Home About us Editorial board Ahead of print Current issue Search Archives Submit article Instructions Subscribe Contacts Login 
  • Users Online: 402
  • Home
  • Print this page
  • Email this page

   Table of Contents      
CASE REPORT
Year : 2018  |  Volume : 66  |  Issue : 8  |  Page : 1215-1217

Successful outcome after radiotherapy in esophageal squamous cell carcinoma with choroidal metastasis: A case report and review of literature


1 Department of Medical Education, Kaohsiung Chang Gung Memorial Hospital, Kaohsiung, Taiwan
2 Department of Oncology, Kaohsiung Chang Gung Memorial Hospital; Chang Gung University College of Medicine, Kaohsiung, Taiwan
3 Chang Gung University College of Medicine; Department of Radiation Oncology, Kaohsiung Chang Gung Memorial Hospital, Kaohsiung, Taiwan
4 Chang Gung University College of Medicine; Department of Ophthalmology, Kaohsiung Chang Gung Memorial Hospital, Kaohsiung, Taiwan

Date of Submission28-Feb-2018
Date of Acceptance27-Apr-2018
Date of Web Publication23-Jul-2018

Correspondence Address:
Dr. Hsi-Kung Kuo
Department of Ophthalmology, Kaohsiung Chang Gung Memorial Hospital, 123 Ta.Pei Road, Niao Sung, Postal Code: 833, Kaohsiung
Taiwan
Login to access the Email id

Source of Support: None, Conflict of Interest: None


DOI: 10.4103/ijo.IJO_259_18

Rights and Permissions
  Abstract 


Choroid metastasis from esophageal carcinoma is rare; reports addressing the effectiveness of treatment strategies are limited.

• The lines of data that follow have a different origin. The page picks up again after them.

-- pv_equiv track=rewrite | github.com/sluga1naroda/pythonAlgorithms | 1.array,stack,queue/5.py | minimuminitialqueuelength
-- ===== SOURCE A (Python) =====
-- def minimuminitialqueuelength(sequence):
--     count = 0
--     balance = 0
--
--     for char in sequence.split(' '):
--         if char == '0':
--             balance += 1
--         elif balance == 0:
--             count += 1
--         else:
--             balance -= 1
--
--     return count
-- ===== SOURCE B (Python) =====
-- def minimuminitialqueuelength(sequence):
--     total = 0
--     lowest = 0
--     for token in sequence.split(' '):
--         total += 1 if token == '0' else -1
--         if total < lowest:
--             lowest = total
--     return -lowest
-- ===== Notes on version B (the rewrite author's own statement) =====
-- stated objective: alternative
-- what changed: Replaces A's three-branch clamped count/balance counters with a single prefix-sum pass that tracks the running total and its minimum, returning the negated minimum prefix deficit.
import Mathlib
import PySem

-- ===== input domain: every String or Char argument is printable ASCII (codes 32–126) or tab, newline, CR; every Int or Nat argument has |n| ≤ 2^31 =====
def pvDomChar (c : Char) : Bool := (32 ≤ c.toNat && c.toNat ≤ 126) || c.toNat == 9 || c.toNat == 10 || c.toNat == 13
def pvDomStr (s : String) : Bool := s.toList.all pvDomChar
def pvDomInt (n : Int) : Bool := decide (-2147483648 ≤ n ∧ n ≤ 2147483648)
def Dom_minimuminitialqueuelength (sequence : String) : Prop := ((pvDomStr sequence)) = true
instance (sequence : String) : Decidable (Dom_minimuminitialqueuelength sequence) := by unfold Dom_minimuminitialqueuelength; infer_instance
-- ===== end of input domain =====

-- B replaces A's clamped count/balance counters with a minimum-prefix-sum pass (alternative decomposition, same cost).

-- ===== PORT A =====
def minimuminitialqueuelength (sequence : String) : Int :=
  (((PySem.Str.split? sequence " ").getD []).foldl
    (fun (st : Int × Int) ch =>
      if ch = "0" then (st.1, st.2 + 1)
      else if st.2 = 0 then (st.1 + 1, st.2)
      else (st.1, st.2 - 1)) (0, 0)).1

-- ===== PORT B =====
def minimuminitialqueuelength_alt (sequence : String) : Int :=
  -(((PySem.Str.split? sequence " ").getD []).foldl
    (fun (st : Int × Int) tok =>
      let t := st.1 + (if tok = "0" then 1 else -1)
      (t, if t < st.2 then t else st.2)) (0, 0)).2

-- ===== PRECONDITION & SPEC =====
def Spec_minimuminitialqueuelength (sequence : String) (out : Int) : Prop := out = minimuminitialqueuelength_alt sequence
instance (sequence : String) (out : Int) : Decidable (Spec_minimuminitialqueuelength sequence out) := by unfold Spec_minimuminitialqueuelength; infer_instance

-- ===== CLAIM (what is proved, stated in full; the proofs are below) =====
def Claim_equal_minimuminitialqueuelength : Prop := ∀ (sequence : String), Dom_minimuminitialqueuelength sequence → Spec_minimuminitialqueuelength sequence (minimuminitialqueuelength sequence)

-- ===== LEMMAS AND PROOFS =====

-- Invariant linking the two folds: balance = total - lowest, count = -lowest,
-- with lowest ≤ 0 and lowest ≤ total.
theorem pv_fold_inv (toks : List String) (count balance total lowest : Int)
    (h1 : balance = total - lowest) (h2 : count = -lowest)
    (h3 : lowest ≤ total) (h4 : lowest ≤ 0) :
    (toks.foldl
      (fun (st : Int × Int) ch =>
        if ch = "0" then (st.1, st.2 + 1)
        else if st.2 = 0 then (st.1 + 1, st.2)
        else (st.1, st.2 - 1)) (count, balance)).1
    = -(toks.foldl
      (fun (st : Int × Int) tok =>
        let t := st.1 + (if tok = "0" then 1 else -1)
        (t, if t < st.2 then t else st.2)) (total, lowest)).2 := by
  induction toks generalizing count balance total lowest with
  | nil => simpa using by omega
  | cons tok rest ih =>
    simp only [List.foldl_cons]
    by_cases h0 : tok = "0"
    · have hlt : ¬ (total + 1 < lowest) := by omega
      simp only [h0, hlt, if_false, if_true]
      exact ih count (balance + 1) (total + 1) lowest (by omega) h2 (by omega) h4
    · by_cases hb : balance = 0
      · have hlow : total + -1 < lowest := by omega
        simp only [if_neg h0, hb, hlow, if_true]
        exact ih (count + 1) 0 (total + -1) (total + -1) (by omega) (by omega) (by omega) (by omega)
      · have hge : ¬ (total + -1 < lowest) := by omega
        simp only [if_neg h0, if_neg hb, hge, if_false]
        exact ih count (balance - 1) (total + -1) lowest (by omega) h2 (by omega) h4

-- ===== VERDICT (by name: the statement is the Claim_ definition above) =====
theorem minimuminitialqueuelength_spec : Claim_equal_minimuminitialqueuelength := by
  intro sequence _
  unfold Spec_minimuminitialqueuelength minimuminitialqueuelength minimuminitialqueuelength_alt
  exact pv_fold_inv _ 0 0 0 0 rfl rfl le_rfl le_rfl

We report a case of a 51-year-old man with metastatic esophageal carcinoma who had a 1-month history of blurred vision in his left eye. An ophthalmologic examination revealed a choroidal mass in his left eye. Adjuvant chemotherapy with cisplatin and 5-fluorouracil was initiated; however, visual acuity did not improve. External beam radiotherapy (EBRT) was initiated, resulting in near complete regression of the mass. EBRT is an effective therapeutic modality and should be considered in patients with choroidal metastasis of esophageal carcinoma.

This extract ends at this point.